Set the working directory

# setwd('.../your directory here/...')

dat <- read.csv("dat.csv")

What the data looks like.

head(dat)

## X ID year length weight stage

## 1 1 1 2009 701.0 30.30 Adult

## 2 2 2 2012 593.9 52.78 Adult

## 3 3 3 2012 729.5 101.98 Adult

## 4 4 4 2010 563.2 65.93 Adult

## 5 5 5 2011 231.1 10.94 Juv

## 6 6 6 2012 723.0 77.13 Adult\

str(dat)

## 'data.frame': 1000 obs. of 6 variables:

## $ X : int 1 2 3 4 5 6 7 8 9 10 ...

## $ ID : int 1 2 3 4 5 6 7 8 9 10 ...

## $ year : int 2009 2012 2012 2010 2011 2012 2011 2010 2012 2009 ...

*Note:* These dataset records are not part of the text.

-- pv_equiv track=rewrite | github.com/modester-Aish/audit | audit_portal/routes.py | _meta_quality_stats
-- ===== SOURCE A (Python) =====
-- from typing import Any, Dict, List, Tuple
--
-- def _display_title_str(p: Dict[str, Any]) -> str:
--     return (str(p.get("display_title") or p.get("title") or "")).strip()
--
-- def _display_desc_str(p: Dict[str, Any]) -> str:
--     return (str(p.get("display_description") or p.get("meta_description") or "")).strip()
--
-- def _meta_quality_stats(pages: List[Dict[str, Any]]) -> Dict[str, Any]:
--     missing_title = sum(1 for p in pages if not _display_title_str(p))
--     missing_desc = sum(1 for p in pages if not _display_desc_str(p))
--     title_long = sum(1 for p in pages if len(_display_title_str(p)) > 60)
--     desc_long = sum(1 for p in pages if len(_display_desc_str(p)) > 160)
--     return {
--         "missing_title": missing_title,
--         "missing_meta_description": missing_desc,
--         "title_over_60": title_long,
--         "description_over_160": desc_long,
--     }
-- ===== SOURCE B (Python) =====
-- from typing import Any, Dict, List
--
-- def _display_title_str(p: Dict[str, Any]) -> str:
--     return (str(p.get("display_title") or p.get("title") or "")).strip()
--
-- def _display_desc_str(p: Dict[str, Any]) -> str:
--     return (str(p.get("display_description") or p.get("meta_description") or "")).strip()
--
-- _KEYS = ("missing_title", "missing_meta_description", "title_over_60", "description_over_160")
--
-- def _page_tags(p: Dict[str, Any]) -> List[str]:
--     """Emit one tag per quality issue found on this page."""
--     t = _display_title_str(p)
--     d = _display_desc_str(p)
--     tags = []
--     if not t:
--         tags.append("missing_title")
--     if not d:
--         tags.append("missing_meta_description")
--     if len(t) > 60:
--         tags.append("title_over_60")
--     if len(d) > 160:
--         tags.append("description_over_160")
--     return tags
--
-- def _meta_quality_stats(pages: List[Dict[str, Any]]) -> Dict[str, Any]:
--     # Flatten all issue tags into one stream and tally them with a counter dict.
--     tags = [tag for p in pages for tag in _page_tags(p)]
--     tally = {}
--     for tag in tags:
--         tally[tag] = tally.get(tag, 0) + 1
--     return {k: tally.get(k, 0) for k in _KEYS}
-- ===== Notes on version B (the rewrite author's own statement) =====
-- stated objective: alternative
-- what changed: Replaces A's four boolean-sum passes with a tag-emission design: each page emits a list of issue tags, the flattened tag stream is tallied in a counter dict, and the result dict is read off the tally with default 0.
import Mathlib
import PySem

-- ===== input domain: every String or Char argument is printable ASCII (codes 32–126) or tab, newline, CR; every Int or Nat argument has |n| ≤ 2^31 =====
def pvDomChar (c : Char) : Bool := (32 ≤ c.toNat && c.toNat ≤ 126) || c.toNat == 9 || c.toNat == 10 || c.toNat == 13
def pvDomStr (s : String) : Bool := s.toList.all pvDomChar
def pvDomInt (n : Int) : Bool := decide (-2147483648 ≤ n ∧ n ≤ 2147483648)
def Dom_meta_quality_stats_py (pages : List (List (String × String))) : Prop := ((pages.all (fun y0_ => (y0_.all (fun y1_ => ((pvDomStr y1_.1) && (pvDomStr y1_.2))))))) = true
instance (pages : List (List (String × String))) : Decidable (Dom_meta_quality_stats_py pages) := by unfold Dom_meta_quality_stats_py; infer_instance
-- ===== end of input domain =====

-- B replaces A's four boolean-sum passes by a tag-emission design: each page emits its issue tags,
-- the flattened tag stream is tallied in a counter dict, and the result is read off the tally.

-- ===== PORT A =====
-- Python `x or y` on strings/None: first truthy value (None and "" are falsy).
def pvOrStr (o : Option String) (d : String) : String :=
  match o with
  | some s => if s = "" then d else s
  | none => d

def display_title_str (p : List (String × String)) : String :=
  PySem.Str.strip (pvOrStr ((PySem.Dict.mk p).get? "display_title") (pvOrStr ((PySem.Dict.mk p).get? "title") ""))

def display_desc_str (p : List (String × String)) : String :=
  PySem.Str.strip (pvOrStr ((PySem.Dict.mk p).get? "display_description") (pvOrStr ((PySem.Dict.mk p).get? "meta_description") ""))

def meta_quality_stats_py (pages : List (List (String × String))) : List (String × Int) :=
  let missing_title : Int := pages.foldl (fun a p => if display_title_str p = "" then a + 1 else a) 0
  let missing_desc : Int := pages.foldl (fun a p => if display_desc_str p = "" then a + 1 else a) 0
  let title_long : Int := pages.foldl (fun a p => if PySem.Str.len (display_title_str p) > 60 then a + 1 else a) 0
  let desc_long : Int := pages.foldl (fun a p => if PySem.Str.len (display_desc_str p) > 160 then a + 1 else a) 0
  [("missing_title", missing_title), ("missing_meta_description", missing_desc),
   ("title_over_60", title_long), ("description_over_160", desc_long)]

-- ===== PORT B =====
def pvKeys : List String :=
  ["missing_title", "missing_meta_description", "title_over_60", "description_over_160"]

-- one tag per quality issue found on this page
def page_tags (p : List (String × String)) : List String :=
  let t := display_title_str p
  let d := display_desc_str p
  let tags : List String := []
  let tags := if t = "" then tags ++ ["missing_title"] else tags
  let tags := if d = "" then tags ++ ["missing_meta_description"] else tags
  let tags := if PySem.Str.len t > 60 then tags ++ ["title_over_60"] else tags
  let tags := if PySem.Str.len d > 160 then tags ++ ["description_over_160"] else tags
  tags

def meta_quality_stats_py_alt (pages : List (List (String × String))) : List (String × Int) :=
  let tags := pages.flatMap page_tags
  let tally : PySem.Dict String Int :=
    tags.foldl (fun d x => d.insert x (d.getD x 0 + 1)) PySem.Dict.empty
  pvKeys.map (fun k => (k, tally.getD k 0))

-- ===== PRECONDITION & SPEC =====
def Spec_meta_quality_stats_py (pages : List (List (String × String))) (out : List (String × Int)) : Prop := out = meta_quality_stats_py_alt pages
instance (pages : List (List (String × String))) (out : List (String × Int)) : Decidable (Spec_meta_quality_stats_py pages out) := by unfold Spec_meta_quality_stats_py; infer_instance

-- ===== CLAIM (what is proved, stated in full; the proofs are below) =====
def Claim_equal_meta_quality_stats_py : Prop := ∀ (pages : List (List (String × String))), Dom_meta_quality_stats_py pages → Spec_meta_quality_stats_py pages (meta_quality_stats_py pages)

-- ===== LEMMAS AND PROOFS =====

-- page_tags on abstract title/description strings (page_tags p reduces to this by rfl)
def tagsOf (t d : String) : List String :=
  let tags : List String := []
  let tags := if t = "" then tags ++ ["missing_title"] else tags
  let tags := if d = "" then tags ++ ["missing_meta_description"] else tags
  let tags := if PySem.Str.len t > 60 then tags ++ ["title_over_60"] else tags
  let tags := if PySem.Str.len d > 160 then tags ++ ["description_over_160"] else tags
  tags

theorem page_tags_eq (p : List (String × String)) :
    page_tags p = tagsOf (display_title_str p) (display_desc_str p) := rfl

-- per-page tag counts: each key occurs in tagsOf t d exactly when its condition holds
theorem pv_tags_title (t d : String) :
    (tagsOf t d).count "missing_title" = if t = "" then 1 else 0 := by
  unfold tagsOf
  by_cases h1 : t = "" <;> by_cases h2 : d = "" <;> simp [h1, h2] <;> split_ifs <;> rfl

theorem pv_tags_desc (t d : String) :
    (tagsOf t d).count "missing_meta_description" = if d = "" then 1 else 0 := by
  unfold tagsOf
  by_cases h1 : t = "" <;> by_cases h2 : d = "" <;> simp [h1, h2] <;> split_ifs <;> rfl

theorem pv_tags_tlong (t d : String) :
    (tagsOf t d).count "title_over_60" = if PySem.Str.len t > 60 then 1 else 0 := by
  unfold tagsOf
  by_cases h1 : t = "" <;> by_cases h2 : d = "" <;> simp [h1, h2] <;> split_ifs <;> rfl

theorem pv_tags_dlong (t d : String) :
    (tagsOf t d).count "description_over_160" = if PySem.Str.len d > 160 then 1 else 0 := by
  unfold tagsOf
  by_cases h1 : t = "" <;> by_cases h2 : d = "" <;> simp [h1, h2] <;> split_ifs <;> rfl

-- A's boolean-sum loop equals the count of key k in the flattened tag stream
theorem pv_count (k : String) (cond : List (String × String) → Prop) [DecidablePred cond]
    (h : ∀ p, (page_tags p).count k = if cond p then 1 else 0) (pages : List (List (String × String))) :
    pages.foldl (fun a p => if cond p then a + 1 else a) (0 : Int)
      = ((pages.flatMap page_tags).count k : Int) := by
  have hc := PySem.List.foldl_count_if (fun p => decide (cond p)) pages 0
  simp only [decide_eq_true_eq] at hc
  rw [hc, zero_add]
  congr 1
  clear hc
  induction pages with
  | nil => simp
  | cons p ps ih =>
    rw [List.flatMap_cons, List.count_append, List.countP_cons, ih, h p]
    by_cases hp : cond p <;> simp [hp] <;> omega

-- ===== VERDICT (by name: the statement is the Claim_ definition above) =====
theorem meta_quality_stats_py_spec : Claim_equal_meta_quality_stats_py := by
  intro pages _
  unfold Spec_meta_quality_stats_py meta_quality_stats_py meta_quality_stats_py_alt pvKeys
  simp only [List.map_cons, List.map_nil, PySem.Dict.getD_foldl_insert_add_one,
    PySem.Dict.getD_empty, zero_add]
  rw [pv_count "missing_title" _ (fun p => by rw [page_tags_eq, pv_tags_title]),
      pv_count "missing_meta_description" _ (fun p => by rw [page_tags_eq, pv_tags_desc]),
      pv_count "title_over_60" _ (fun p => by rw [page_tags_eq, pv_tags_tlong]),
      pv_count "description_over_160" _ (fun p => by rw [page_tags_eq, pv_tags_dlong])]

## $ length: num 701 594 729 563 231 ...

## $ weight: num 30.3 52.8 102 65.9 10.9 ...

## $ stage : Factor w/ 2 levels "Adult","Juv": 1 1 1 1 2 1 1 1 1 1 ...

summary(dat)

## X ID year length

## Min. : 1 Min. : 1 Min. :2009 Min. :200

## 1st Qu.: 251 1st Qu.: 251 1st Qu.:2009 1st Qu.:338

## Median : 500 Median : 500 Median :2010 Median :489

## Mean : 500 Mean : 500 Mean :2010 Mean :493

## 3rd Qu.: 750 3rd Qu.: 750 3rd Qu.:2011 3rd Qu.:644

## Max. :1000 Max. :1000 Max. :2012 Max. :800

## weight stage

## Min. : 0.4 Adult:857

## 1st Qu.: 10.2 Juv :143

## Median : 31.3

## Mean : 76.6

## 3rd Qu.: 90.8

## Max. :700.5

names(dat)

## [1] "X" "ID" "year" "length" "weight" "stage"

Just how much data are we dealing with?

dim(dat)

## [1] 1000 6

nrow(dat)

## [1] 1000

ncol(dat)

## [1] 6

Ok, all looks good. Let’s start plotting.

Scatter plots

The following code will make the figure below.

plot(weight ~ length, dat)

Figure 1.—Scatter plot figures produced by R code in this section.

Making a default scatterplot

Lets start with panel a. This is your basic plot of length versus weight. The default R code to do this is

plot(weight ~ length, dat)

Note the formula notation which is y variable ~ x variable you could as well, but I prefer formula notation.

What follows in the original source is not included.